TASK TO CARRY OUT:
With no omissions, write out every record given below.

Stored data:

-- pv_equiv track=rewrite | github.com/wonn23/algorithm-study | 0704/0704_sng.py | solution
-- ===== SOURCE A (Python) =====
-- def solution(n, times):
--     answer = 0
--     left = 1
--     right = max(times) * n
--     while left <= right:
--         mid = (left+ right) // 2
--         people = 0
--         for time in times:
--             people = people + (mid // time)
--
--         if people >= n:
--             answer = mid
--             right = mid - 1
--         elif people < n:
--             left = mid + 1
--
--     return answer
-- ===== SOURCE B (Python) =====
-- def solution(n, times):
--     # No binary search: using the common multiple L of the service times, the number of
--     # people served by time t is bracketed by t*S/L - k < served(t) <= t*S/L (S = sum of
--     # L//x), so the answer lies in the narrow window (lo, hi] around the harmonic
--     # estimate n*L/S; enumerate the few completion events there, sort, and pick the
--     # (n - served(lo))-th one.
--     if n <= 0:
--         return 0
--
--     def gcd(a, b):
--         while b:
--             a, b = b, a % b
--         return a
--
--     L = 1
--     for x in times:
--         L = L * x // gcd(L, x)
--     S = sum(L // x for x in times)
--     lo = -((-n * L) // S)                      # ceil(n*L/S): least possible answer
--     c = sum(lo // x for x in times)            # people served by time lo
--     if c >= n:
--         return lo
--     hi = -((-(n + len(times)) * L) // S)       # ceil((n+k)*L/S): always feasible
--     events = []
--     for x in times:
--         for m in range(lo // x + 1, hi // x + 1):
--             events.append(m * x)
--     events.sort()
--     return events[n - c - 1]
-- ===== Notes on version B (the rewrite author's own statement) =====
-- stated objective: alternative
-- what changed: A's binary search over answer values (recompute sum(mid//t) per probe) is replaced by a search-free method: with L a common multiple of the times and S = sum(L//x), served(t) is bracketed by t*S/L - k < served(t) <= t*S/L, so the answer lies in the narrow window (ceil(n*L/S), ceil((n+k)*L/S)]; the few completion events there are enumerated, sorted and the (n - served(lo))-th one is returned.
-- outside the precondition, e.g. on solution(5, []): A raises ValueError, B raises ZeroDivisionError; on solution(2, [0, 3]): A raises ZeroDivisionError, B raises ZeroDivisionError; on solution(1, [2, -1]): A returns 0, B returns -2
import Mathlib
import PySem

SOLUTION:
-- pv_equiv track=rewrite | github.com/wonn23/algorithm-study | 0704/0704_sng.py | solution
-- ===== SOURCE A (Python) =====
-- def solution(n, times):
--     answer = 0
--     left = 1
--     right = max(times) * n
--     while left <= right:
--         mid = (left+ right) // 2
--         people = 0
--         for time in times:
--             people = people + (mid // time)
--
--         if people >= n:
--             answer = mid
--             right = mid - 1
--         elif people < n:
--             left = mid + 1
--
--     return answer
-- ===== SOURCE B (Python) =====
-- def solution(n, times):
--     # No binary search: using the common multiple L of the service times, the number of
--     # people served by time t is bracketed by t*S/L - k < served(t) <= t*S/L (S = sum of
--     # L//x), so the answer lies in the narrow window (lo, hi] around the harmonic
--     # estimate n*L/S; enumerate the few completion events there, sort, and pick the
--     # (n - served(lo))-th one.
--     if n <= 0:
--         return 0
--
--     def gcd(a, b):
--         while b:
--             a, b = b, a % b
--         return a
--
--     L = 1
--     for x in times:
--         L = L * x // gcd(L, x)
--     S = sum(L // x for x in times)
--     lo = -((-n * L) // S)                      # ceil(n*L/S): least possible answer
--     c = sum(lo // x for x in times)            # people served by time lo
--     if c >= n:
--         return lo
--     hi = -((-(n + len(times)) * L) // S)       # ceil((n+k)*L/S): always feasible
--     events = []
--     for x in times:
--         for m in range(lo // x + 1, hi // x + 1):
--             events.append(m * x)
--     events.sort()
--     return events[n - c - 1]
-- ===== Notes on version B (the rewrite author's own statement) =====
-- stated objective: alternative
-- what changed: A's binary search over answer values (recompute sum(mid//t) per probe) is replaced by a search-free method: with L a common multiple of the times and S = sum(L//x), served(t) is bracketed by t*S/L - k < served(t) <= t*S/L, so the answer lies in the narrow window (ceil(n*L/S), ceil((n+k)*L/S)]; the few completion events there are enumerated, sorted and the (n - served(lo))-th one is returned.
-- outside the precondition, e.g. on solution(5, []): A raises ValueError, B raises ZeroDivisionError; on solution(2, [0, 3]): A raises ZeroDivisionError, B raises ZeroDivisionError; on solution(1, [2, -1]): A returns 0, B returns -2
import Mathlib
import PySem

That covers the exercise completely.